Overconstrained Character Sums and Tower Decompositions: A Local–Global Perspective on Generalized Boolean Functions

Generalized Boolean functions with highly regular Walsh–Hadamard spectra, such as generalized bent functions, play an important role in cryptography, coding theory, and sequence design. Their structure is commonly studied via binary decompositions, but this viewpoint rapidly becomes unwieldy as the modulus grows. In this talk, we develop a \(2^\ell\)-adic tower decomposition perspective motivated by rigidity phenomena for character sums over finite abelian 2-groups. A recurring theme is that certain spectral constraints are severely overdetermined: character sums supported on small subsets and restricted to few magnitudes exhibit strong sparsity and vanishing behavior.

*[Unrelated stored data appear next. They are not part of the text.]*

-- stable sort by f = buckets of equal-f elements (in original order) laid out by increasing f
lemma sorted_bucket (f : String → String) (S : List String) :
    PySem.List.sorted S f
      = (PySem.List.sorted (PySem.Set.ofList (S.map f)) (fun k => k)).flatMap
          (fun lk => S.filter (fun x => f x == lk)) := by
  induction S using List.reverseRecOn with
  | nil => rfl
  | append_singleton l v ih =>
    rw [sorted_append_singleton, ih]
    simp only [List.map_append, List.map_singleton]
    rw [ofList_append_singleton]
    have hpw : (PySem.List.sorted (PySem.Set.ofList (l.map f)) (fun k => k)).Pairwise (· < ·) :=
      PySem.List.sorted_ofList_pairwise_lt (l.map f)
    have hB : ∀ lk ∈ PySem.List.sorted (PySem.Set.ofList (l.map f)) (fun k => k),
        ∀ y ∈ l.filter (fun x => f x == lk), f y = lk := by
      intro lk _ y hy
      simpa using (List.mem_filter.mp hy).2
    by_cases hm : f v ∈ PySem.Set.ofList (l.map f)
    · rw [add_of_mem _ _ hm]
      have hm' : f v ∈ PySem.List.sorted (PySem.Set.ofList (l.map f)) (fun k => k) :=
        ((PySem.List.sorted_perm _ _ _).mem_iff).mpr hm
      rw [insert_buckets_mem f v _ _ hpw hB hm']
      apply List.flatMap_congr
      intro lk _
      by_cases h : lk = f v
      · simp [h, List.filter_append]
      · have hne : (f v == lk) = false := beq_eq_false_iff_ne.mpr (fun hc => h hc.symm)
        simp [h, List.filter_append, hne]
    · rw [add_of_not_mem _ _ hm]
      have hm' : f v ∉ PySem.List.sorted (PySem.Set.ofList (l.map f)) (fun k => k) :=
        fun h => hm (((PySem.List.sorted_perm _ _ _).mem_iff).mp h)
      rw [insert_buckets_not_mem f v _ _ hpw hB hm']
      rw [sorted_append_singleton]
      apply List.flatMap_congr
      intro lk hlk
      by_cases h : lk = f v
      · have hfil : l.filter (fun x => f x == f v) = [] := by
          rw [List.filter_eq_nil_iff]
          intro x hx hc
          refine hm ((PySem.Set.mem_ofList _ _).mpr ?_)
          have hfx : f x = f v := by simpa using hc
          exact hfx ▸ List.mem_map_of_mem hx
        simp [h, hfil, List.filter_append]
      · have hne : (f v == lk) = false := beq_eq_false_iff_ne.mpr (fun hc => h hc.symm)
        simp [h, List.filter_append, hne]

-- ---- B's groups dict, characterised ----
-- find? by equality on a list
lemma find?_beq {α : Type} [BEq α] [LawfulBEq α] (x : α) :
    ∀ ks : List α, ks.find? (fun a => a == x) = if x ∈ ks then some x else none := by
  intro ks
  induction ks with
  | nil => rfl
  | cons k t ih =>
    rw [List.find?_cons]
    by_cases h : k = x
    · simp [h]
    · have hk : (k == x) = false := by simp [h]
      have hx : x ≠ k := fun hc => h hc.symm
      simp [hk, ih, List.mem_cons, hx]

-- the groups dict after folding B's step over the matched labels
def pvGroups (f : String → String) (m : List String) : PySem.Dict String (PySem.Dict String Int) :=
  PySem.Dict.mk ((PySem.Set.ofList (m.map f)).map
    (fun lk => (lk, PySem.Dict.counter (m.filter (fun x => f x == lk)))))

lemma get?_pvGroups (f : String → String) (m : List String) (k : String) :
    (pvGroups f m).get? k
      = if k ∈ PySem.Set.ofList (m.map f)
        then some (PySem.Dict.counter (m.filter (fun x => f x == k))) else none := by
  unfold pvGroups PySem.Dict.get?
  rw [List.find?_map]
  rw [show ((fun p : String × PySem.Dict String Int => p.1 == k) ∘
      (fun lk => (lk, PySem.Dict.counter (m.filter (fun x => f x == lk)))))
      = (fun a => a == k) from rfl]
  rw [find?_beq]
  split_ifs <;> simp

lemma contains_pvGroups (f : String → String) (m : List String) (k : String) :
    (pvGroups f m).contains k = decide (k ∈ PySem.Set.ofList (m.map f)) := by
  have := PySem.Dict.contains_eq_isSome_get? (pvGroups f m) k
  rw [this, get?_pvGroups]
  split_ifs <;> simp_all

lemma getD_pvGroups (f : String → String) (m : List String) (k : String) :
    (pvGroups f m).getD k PySem.Dict.empty
      = if k ∈ PySem.Set.ofList (m.map f)
        then PySem.Dict.counter (m.filter (fun x => f x == k)) else PySem.Dict.empty := by
  rw [show (pvGroups f m).getD k PySem.Dict.empty
      = ((pvGroups f m).get? k).getD PySem.Dict.empty from rfl, get?_pvGroups]
  split_ifs <;> rfl

lemma counter_append_singleton (xs : List String) (v : String) :
    PySem.Dict.counter (xs ++ [v])
      = (PySem.Dict.counter xs).insert v ((PySem.Dict.counter xs).getD v 0 + 1) := by
  rw [PySem.Dict.counter_eq_foldl, PySem.Dict.counter_eq_foldl, List.foldl_append]
  rfl

lemma groups_fold (f : String → String) (m : List String) :
    m.foldl (fun g value =>
      g.insert (f value) ((g.getD (f value) PySem.Dict.empty).insert value
        ((g.getD (f value) PySem.Dict.empty).getD value 0 + 1))) PySem.Dict.empty
    = pvGroups f m := by
  induction m using List.reverseRecOn with
  | nil => rfl
  | append_singleton l v ih =>
    rw [List.foldl_append, List.foldl_cons, List.foldl_nil, ih]
    by_cases hm : f v ∈ PySem.Set.ofList (l.map f)
    · have hgetD : (pvGroups f l).getD (f v) PySem.Dict.empty
          = PySem.Dict.counter (l.filter (fun x => f x == f v)) := by
        rw [getD_pvGroups]; simp [hm]
      have hcont : (pvGroups f l).contains (f v) = true := by
        rw [contains_pvGroups]; simpa using hm
      rw [hgetD, ← counter_append_singleton]
      rw [show ∀ (g : PySem.Dict String (PySem.Dict String Int)) k b, g.insert k b
          = (if g.contains k then PySem.Dict.mk (g.items.map
              (fun p => if p.1 == k then (k, b) else p)) else PySem.Dict.mk (g.items ++ [(k, b)]))
          from fun _ _ _ => rfl, hcont, if_pos rfl]
      unfold pvGroups
      congr 1
      simp only [List.map_append, List.map_singleton]
      rw [ofList_append_singleton, add_of_mem _ _ hm, List.map_map]
      apply List.map_congr_left
      intro lk _
      by_cases h : lk = f v
      · simp [h, Function.comp, List.filter_append]
      · have hne : (f v == lk) = false := beq_eq_false_iff_ne.mpr (fun hc => h hc.symm)
        have hne' : (lk == f v) = false := beq_eq_false_iff_ne.mpr h
        simp [Function.comp, hne, hne', List.filter_append]
    · have hgetD : (pvGroups f l).getD (f v) PySem.Dict.empty = PySem.Dict.empty := by
        rw [getD_pvGroups]; simp [hm]
      have hcont : (pvGroups f l).contains (f v) = false := by
        rw [contains_pvGroups]; simpa using hm
      rw [hgetD]
      rw [show ∀ (g : PySem.Dict String (PySem.Dict String Int)) k b, g.insert k b
          = (if g.contains k then PySem.Dict.mk (g.items.map
              (fun p => if p.1 == k then (k, b) else p)) else PySem.Dict.mk (g.items ++ [(k, b)]))
          from fun _ _ _ => rfl, hcont]
      rw [if_neg (by simp)]
      have hfil : l.filter (fun x => f x == f v) = [] := by
        rw [List.filter_eq_nil_iff]
        intro x hx hc
        refine hm ((PySem.Set.mem_ofList _ _).mpr ?_)
        have hfx : f x = f v := by simpa using hc
        exact hfx ▸ List.mem_map_of_mem hx
      have hb : (PySem.Dict.empty : PySem.Dict String Int).insert v
          ((PySem.Dict.empty : PySem.Dict String Int).getD v 0 + 1)
          = PySem.Dict.counter ((l.filter (fun x => f x == f v)) ++ [v]) := by
        rw [hfil]; rfl
      rw [hb]
      unfold pvGroups
      congr 1
      simp only [List.map_append, List.map_singleton]
      rw [ofList_append_singleton, add_of_not_mem _ _ hm, List.map_append, List.map_singleton]
      refine congrArg₂ (· ++ ·) ?_ ?_
      · apply List.map_congr_left
        intro lk hlk
        have h : lk ≠ f v := fun hc => hm (hc ▸ hlk)
        have hne : (f v == lk) = false := beq_eq_false_iff_ne.mpr (fun hc => h hc.symm)
        simp [hne, List.filter_append]
      · simp [List.filter_append]

-- result fold: inserting bucket items with globally fresh keys just concatenates them
lemma result_fold (f : String → String) :
    ∀ (ks : List String) (L : String → List (String × Int)) (d : PySem.Dict String Int),
      ks.Nodup →
      (∀ lk ∈ ks, ((L lk).map Prod.fst).Nodup ∧ ∀ p ∈ L lk, f p.1 = lk) →
      (∀ p ∈ d.items, f p.1 ∉ ks) →
      (ks.foldl (fun r lk => (L lk).foldl (fun r p => r.insert p.1 p.2) r) d).items
        = d.items ++ ks.flatMap L := by
  intro ks
  induction ks with
  | nil => intro L d _ _ _; simp
  | cons k t ih =>
    intro L d hnd hL hd
    have hfresh : ∀ p ∈ L k, d.contains p.1 = false := by
      intro p hp
      by_contra h
      have : d.contains p.1 = true := by simpa using h
      obtain ⟨q, hq, hqk⟩ := List.any_eq_true.mp this
      have : q.1 = p.1 := by simpa using hqk
      exact hd q hq (by
        rw [this, (hL k (by simp)).2 p hp]; simp)
    have hinner := PySem.Dict.items_foldl_insert_fresh (L k) Prod.fst Prod.snd d hfresh
      (hL k (by simp)).1
    simp only [List.foldl_cons]
    have heq : (L k).foldl (fun r p => r.insert p.1 p.2) d
        = (L k).foldl (fun d a => d.insert a.1 a.2) d := rfl
    rw [heq]
    rw [ih L _ (List.nodup_cons.mp hnd).2 (fun lk h => hL lk (by simp [h]))]
    · rw [hinner]
      simp
    · intro p hp
      rw [hinner] at hp
      rcases List.mem_append.mp hp with h | h
      · exact fun hc => hd p h (by simp [hc])
      · obtain ⟨a, ha, hap⟩ := List.mem_map.mp h
        have : f p.1 = k := by rw [← hap]; exact (hL k (by simp)).2 a ha
        rw [this]
        exact (List.nodup_cons.mp hnd).1

-- B's normal form
lemma b_normal (dataframerows : List (List String)) (index : Int) (key : String) (target_index : Int)
    (hpre : Pre_labels_frequency_key dataframerows index key target_index) :
    labels_frequency_key_alt dataframerows index key target_index
      = (PySem.List.sorted (PySem.Set.ofList (pvMatched dataframerows index key target_index))
          (fun l => PySem.Str.lower l)).map
          (fun k => (k, ((pvMatched dataframerows index key target_index).count k : Int))) := by
  set f : String → String := fun s => PySem.Str.lower s with hf
  set matched := pvMatched dataframerows index key target_index with hm
  have h1 := rowfold_eq_matched dataframerows index key target_index
    (fun (g : PySem.Dict String (PySem.Dict String Int)) value =>
      g.insert (f value) ((g.getD (f value) PySem.Dict.empty).insert value
        ((g.getD (f value) PySem.Dict.empty).getD value 0 + 1)))
    hpre PySem.Dict.empty
  have h2 := (h1.trans (groups_fold f matched))
  have h3 : labels_frequency_key_alt dataframerows index key target_index
      = ((PySem.List.sorted (pvGroups f matched).keys (fun k => k)).foldl
          (fun (r : PySem.Dict String Int) lk =>
            ((pvGroups f matched).getD lk PySem.Dict.empty).items.foldl
              (fun (r : PySem.Dict String Int) (p : String × Int) => r.insert p.1 p.2) r)
          PySem.Dict.empty).items :=
    congrArg (fun g : PySem.Dict String (PySem.Dict String Int) =>
      ((PySem.List.sorted g.keys (fun k => k)).foldl
        (fun (r : PySem.Dict String Int) lk => (g.getD lk PySem.Dict.empty).items.foldl
          (fun (r : PySem.Dict String Int) (p : String × Int) => r.insert p.1 p.2) r)
        PySem.Dict.empty).items) h2
  have hkeys : (pvGroups f matched).keys = PySem.Set.ofList (matched.map f) := by
    unfold pvGroups PySem.Dict.keys
    simp only [PySem.Dict.items, List.map_map]
    rw [show ((fun x : String × PySem.Dict String Int => x.1) ∘
      (fun lk => (lk, PySem.Dict.counter (matched.filter (fun x => f x == lk))))) = id from rfl,
      List.map_id]
  rw [h3, hkeys]
  set ks := PySem.List.sorted (PySem.Set.ofList (matched.map f)) (fun k => k) with hks
  have hmemks : ∀ lk ∈ ks, lk ∈ PySem.Set.ofList (matched.map f) := by
    intro lk hlk
    exact ((PySem.List.sorted_perm _ _ _).mem_iff).mp hlk
  have hnd : ks.Nodup :=
    ((PySem.List.sorted_perm _ _ _).nodup_iff).mpr (PySem.Set.nodup_ofList _)
  have hgetD : ∀ lk ∈ ks, (pvGroups f matched).getD lk PySem.Dict.empty
      = PySem.Dict.counter (matched.filter (fun x => f x == lk)) := by
    intro lk hlk
    rw [getD_pvGroups, if_pos (hmemks lk hlk)]
  have hLspec : ∀ lk ∈ ks,
      ((((pvGroups f matched).getD lk PySem.Dict.empty).items).map Prod.fst).Nodup ∧
      (∀ p ∈ ((pvGroups f matched).getD lk PySem.Dict.empty).items, f p.1 = lk) := by
    intro lk hlk
    rw [hgetD lk hlk, PySem.Dict.items_counter]
    constructor
    · simp only [List.map_map]
      have : ((fun p : String × Int => p.1) ∘
          (fun k => (k, (List.count k (matched.filter (fun x => f x == lk)) : Int))))
          = fun k => k := rfl
      rw [this]
      simpa using PySem.Set.nodup_ofList (matched.filter (fun x => f x == lk))
    · intro p hp
      obtain ⟨x, hx, hxp⟩ := List.mem_map.mp hp
      have : x ∈ matched.filter (fun x => f x == lk) := (PySem.Set.mem_ofList _ _).mp hx
      have hfx : f x = lk := by simpa using (List.mem_filter.mp this).2
      rw [← hxp]
      exact hfx
  rw [result_fold f ks _ PySem.Dict.empty hnd hLspec
    (by intro p hp; exact absurd (show p ∈ ([] : List (String × Int)) from hp) (by simp))]
  rw [show (PySem.Dict.empty : PySem.Dict String Int).items = ([] : List (String × Int)) from rfl,
    List.nil_append]
  have hcongr : ∀ lk ∈ ks,
      (((pvGroups f matched).getD lk PySem.Dict.empty).items)
        = ((PySem.Set.ofList matched).filter (fun x => f x == lk)).map
            (fun k => (k, (matched.count k : Int))) := by
    intro lk hlk
    rw [hgetD lk hlk, PySem.Dict.items_counter, ofList_filter]
    apply List.map_congr_left
    intro x hx
    have hfx : (f x == lk) = true := (List.mem_filter.mp hx).2
    have : List.count x (matched.filter (fun y => f y == lk)) = List.count x matched := by
      rw [List.count_filter]
      simp only [List.mem_filter] at hx
      simp [hfx]
    rw [this]
  rw [List.flatMap_congr hcongr]
  rw [← List.map_flatMap]
  have hbucket := sorted_bucket f (PySem.Set.ofList matched)
  rw [ofList_map_ofList] at hbucket
  rw [← hbucket]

This can be interpreted as a local–global principle, whereby global spectral regularity is forced by limited local information. These ideas lead to flexible decomposition results for generalized Boolean functions taking values in \(\mathbb{Z}_{2^k}\) , relating their spectral behavior to that of families of lower-modulus components. Rather than relying on exhaustive spectral checks, the tower viewpoint isolates structural conditions that propagate across levels. Variants of this approach also apply to plateaued and related classes of functions. The methods draw on tools from additive combinatorics and algebraic number theory, including uncertainty principles for finite abelian groups, character-theoretic rigidity, and Galoistheoretic symmetry considerations. Applications include potential explanations for observed spectral deficiencies in cryptographic constructions and new avenues for systematic design. Overall, the tower decomposition viewpoint provides a unifying lens for understanding spectral regularity phenomena in generalized Boolean functions.